Objectives.  To assess 1) the characteristics of the CSF differential in aseptic versus bacterial meningitis, 2) the influence of duration of illness on the CSF differential, and 3) the role of the CSF differential in discriminating between aseptic versus bacterial meningitis.

Methods.  A retrospective chart review was conducted of all cases of meningitis in children >30 days of age hospitalized during the peak months for enteroviral meningitis (April to October) between 1992 to 1997. Cases of aseptic meningitis were defined as having at least 20 white blood cells/mm³ and the absence of bacterial growth on culture. Patients were excluded if they received antibiotic therapy within the previous 5 days. Cases of bacterial meningitis were defined as having a positive culture of the CSF or the presence of a CSF pleocytosis with positive cultures of the blood. CSF variables including white blood cell differential and time from the onset of symptoms to the performance of a lumbar puncture were analyzed. PMNs were considered to be predominant when the percentage of neutrophils added to juvenile forms was >50% of cells.

Results.  One hundred fifty-eight cases of meningitis were reviewed: 138 were aseptic and 20 were bacterial. The patients ranged in age from 30 days to 18 years; 61% were male. Fifty-seven percent of cases of aseptic meningitis had a PMN predominance. The percentage of PMNs in the CSF in patients with aseptic meningitis was not statistically different for patients who had a lumbar puncture performed either within or beyond 24 hours of the onset of symptoms. Fifty-one percent of the 53 patients with aseptic meningitis and duration of illness >24 hours had a PMN predominance. The ability of a PMN predominance to differentiate between aseptic and bacterial meningitis was assessed.
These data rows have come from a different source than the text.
-- pv_equiv track=rewrite | github.com/inputforge/pixelbot | src/pixelbot/ui/alignment.py | align_end
-- ===== SOURCE A (Python) =====
-- def align_end(
--     axis_size: int, children_sizes: list[int], spacing: int
-- ) -> list[tuple[int, int]]:
--     x = axis_size - sum(children_sizes) - spacing * (len(children_sizes) - 1)
--     result = []
--     for size in children_sizes:
--         result.append((x, x + size))
--         x += size + spacing
--     return result
-- ===== SOURCE B (Python) =====
-- def align_end(
--     axis_size: int, children_sizes: list[int], spacing: int
-- ) -> list[tuple[int, int]]:
--     # Suffix-sum table, then one zip pass: the i-th child's right edge is
--     # axis_size minus the sizes after it and the spacings after it.
--     n = len(children_sizes)
--     tails = [0]
--     for size in reversed(children_sizes):
--         tails.append(tails[-1] + size)
--     tails.reverse()  # tails[i] == sum(children_sizes[i:])
--     result = []
--     for k, (t0, t1) in enumerate(zip(tails, tails[1:])):
--         off = spacing * (n - 1 - k)
--         result.append((axis_size - t0 - off, axis_size - t1 - off))
--     return result
-- ===== Notes on version B (the rewrite author's own statement) =====
-- stated objective: alternative
-- what changed: Instead of computing the origin with sum() and walking forward with a running cursor, B builds a suffix-sum table of the sizes and derives each child's (left, right) directly as axis_size minus the trailing sizes and spacings, via a zip over adjacent table entries.
import Mathlib
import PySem

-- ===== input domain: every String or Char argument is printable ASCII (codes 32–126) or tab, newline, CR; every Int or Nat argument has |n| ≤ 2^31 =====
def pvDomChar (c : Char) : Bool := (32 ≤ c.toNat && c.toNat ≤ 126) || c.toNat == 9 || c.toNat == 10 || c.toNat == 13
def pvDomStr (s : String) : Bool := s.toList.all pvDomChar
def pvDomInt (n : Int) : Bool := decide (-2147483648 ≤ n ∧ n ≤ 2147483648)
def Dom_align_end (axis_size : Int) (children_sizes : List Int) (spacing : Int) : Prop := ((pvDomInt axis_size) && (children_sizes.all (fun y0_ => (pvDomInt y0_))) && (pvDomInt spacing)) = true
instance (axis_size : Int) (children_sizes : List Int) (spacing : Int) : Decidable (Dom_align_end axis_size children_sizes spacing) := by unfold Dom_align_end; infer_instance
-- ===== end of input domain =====

-- B replaces A's "sum() then forward cursor walk" with a suffix-sum table read off pairwise (objective: alternative decomposition).
-- ===== PORT A =====
-- A's for-loop: recursion carrying the running left coordinate x.
def alignEndGo (spacing x : Int) : List Int → List (Int × Int)
  | [] => []
  | size :: rest => (x, x + size) :: alignEndGo spacing (x + size + spacing) rest

def align_end (axis_size : Int) (children_sizes : List Int) (spacing : Int) : List (Int × Int) :=
  alignEndGo spacing
    (axis_size - children_sizes.sum - spacing * ((children_sizes.length : Int) - 1))
    children_sizes

-- ===== PORT B =====
-- suffix-sum table: tailsOf l ! i = sum (l drop i), one entry per suffix incl. the empty one
def tailsOf : List Int → List Int
  | [] => [0]
  | s :: rest =>
    let t := tailsOf rest
    (s + t.headI) :: t

-- the zip(tails, tails[1:]) pass: k counts the remaining children after the current one
def pairOff (axis_size spacing : Int) : List Int → Int → List (Int × Int)
  | t0 :: t1 :: ts, k =>
      (axis_size - t0 - spacing * k, axis_size - t1 - spacing * k)
        :: pairOff axis_size spacing (t1 :: ts) (k - 1)
  | _, _ => []

def align_end_alt (axis_size : Int) (children_sizes : List Int) (spacing : Int) : List (Int × Int) :=
  pairOff axis_size spacing (tailsOf children_sizes) ((children_sizes.length : Int) - 1)

-- ===== PRECONDITION & SPEC =====
def Spec_align_end (axis_size : Int) (children_sizes : List Int) (spacing : Int) (out : List (Int × Int)) : Prop := out = align_end_alt axis_size children_sizes spacing
instance (axis_size : Int) (children_sizes : List Int) (spacing : Int) (out : List (Int × Int)) : Decidable (Spec_align_end axis_size children_sizes spacing out) := by unfold Spec_align_end; infer_instance

-- ===== CLAIM (what is proved, stated in full; the proofs are below) =====
def Claim_equal_align_end : Prop := ∀ (axis_size : Int) (children_sizes : List Int) (spacing : Int), Dom_align_end axis_size children_sizes spacing → Spec_align_end axis_size children_sizes spacing (align_end axis_size children_sizes spacing)

-- ===== LEMMAS AND PROOFS =====
lemma tailsOf_head : ∀ (l : List Int), ∃ ts, tailsOf l = l.sum :: ts := by
  intro l
  induction l with
  | nil => exact ⟨[], rfl⟩
  | cons s rest ih =>
    obtain ⟨ts, h⟩ := ih
    exact ⟨tailsOf rest, by simp [tailsOf, h]⟩

lemma pairOff_tailsOf (axis sp : Int) :
    ∀ (l : List Int) (k : Int),
      pairOff axis sp (tailsOf l) k = alignEndGo sp (axis - l.sum - sp * k) l := by
  intro l
  induction l with
  | nil => intro k; simp [tailsOf, pairOff, alignEndGo]
  | cons s rest ih =>
    intro k
    obtain ⟨ts, h⟩ := tailsOf_head rest
    simp only [tailsOf, h, List.headI, pairOff, alignEndGo, List.sum_cons]
    have hpair : (axis - (s + rest.sum) - sp * k, axis - rest.sum - sp * k)
        = ((axis - (s + rest.sum) - sp * k, axis - (s + rest.sum) - sp * k + s) : Int × Int) := by
      have : axis - rest.sum - sp * k = axis - (s + rest.sum) - sp * k + s := by ring
      rw [this]
    have hrec : pairOff axis sp (rest.sum :: ts) (k - 1)
        = alignEndGo sp (axis - (s + rest.sum) - sp * k + s + sp) rest := by
      have := ih (k - 1)
      rw [h] at this
      rw [this]
      congr 1
      ring
    rw [hpair, hrec]

-- ===== VERDICT (by name: the statement is the Claim_ definition above) =====
theorem align_end_spec : Claim_equal_align_end := by
  intro axis_size children_sizes spacing _
  unfold Spec_align_end align_end align_end_alt
  rw [pairOff_tailsOf]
The sensitivity of a PMN predominance for aseptic meningitis is 57% whereas the specificity is 10%. The positive predictive value of a PMN predominance for aseptic disease is 81% but the negative predictive value is 3%. Alternative definitions of PMN predominance from 60% to 90% were not useful as a clinical indicator of bacterial disease.

Conclusions.  The majority of children with aseptic meningitis have a PMN predominance in the CSF. The PMN predominance is not limited to the first 24 hours of illness. Because the majority of children with a PMN predominance during enteroviral season will have aseptic disease, a PMN predominance as a sole criterion does not discriminate between aseptic and bacterial meningitis.  Key words:  meningitis, aseptic, cerebrospinal fluid analysis, PMN predominance, children.

The differentiation between bacterial and aseptic meningitis is based on both clinical findings and analysis of the cerebrospinal fluid (CSF). Viral infections are the most common cause of aseptic meningitis. The term aseptic meningitis will be used to describe both proven and presumed cases of viral meningitis. Standard textbooks describe the typical CSF findings in aseptic meningitis as a pleocytosis of between 20 and 1000 white blood cells (WBCs) comprised mainly of lymphocytes.^1-3 Although several studies have documented that polymorphonuclear (PMN) cells can predominate early in the course of aseptic meningitis,^4-6 a high percentage of PMNs raises a concern that the meningitis may be caused by a bacterial agent.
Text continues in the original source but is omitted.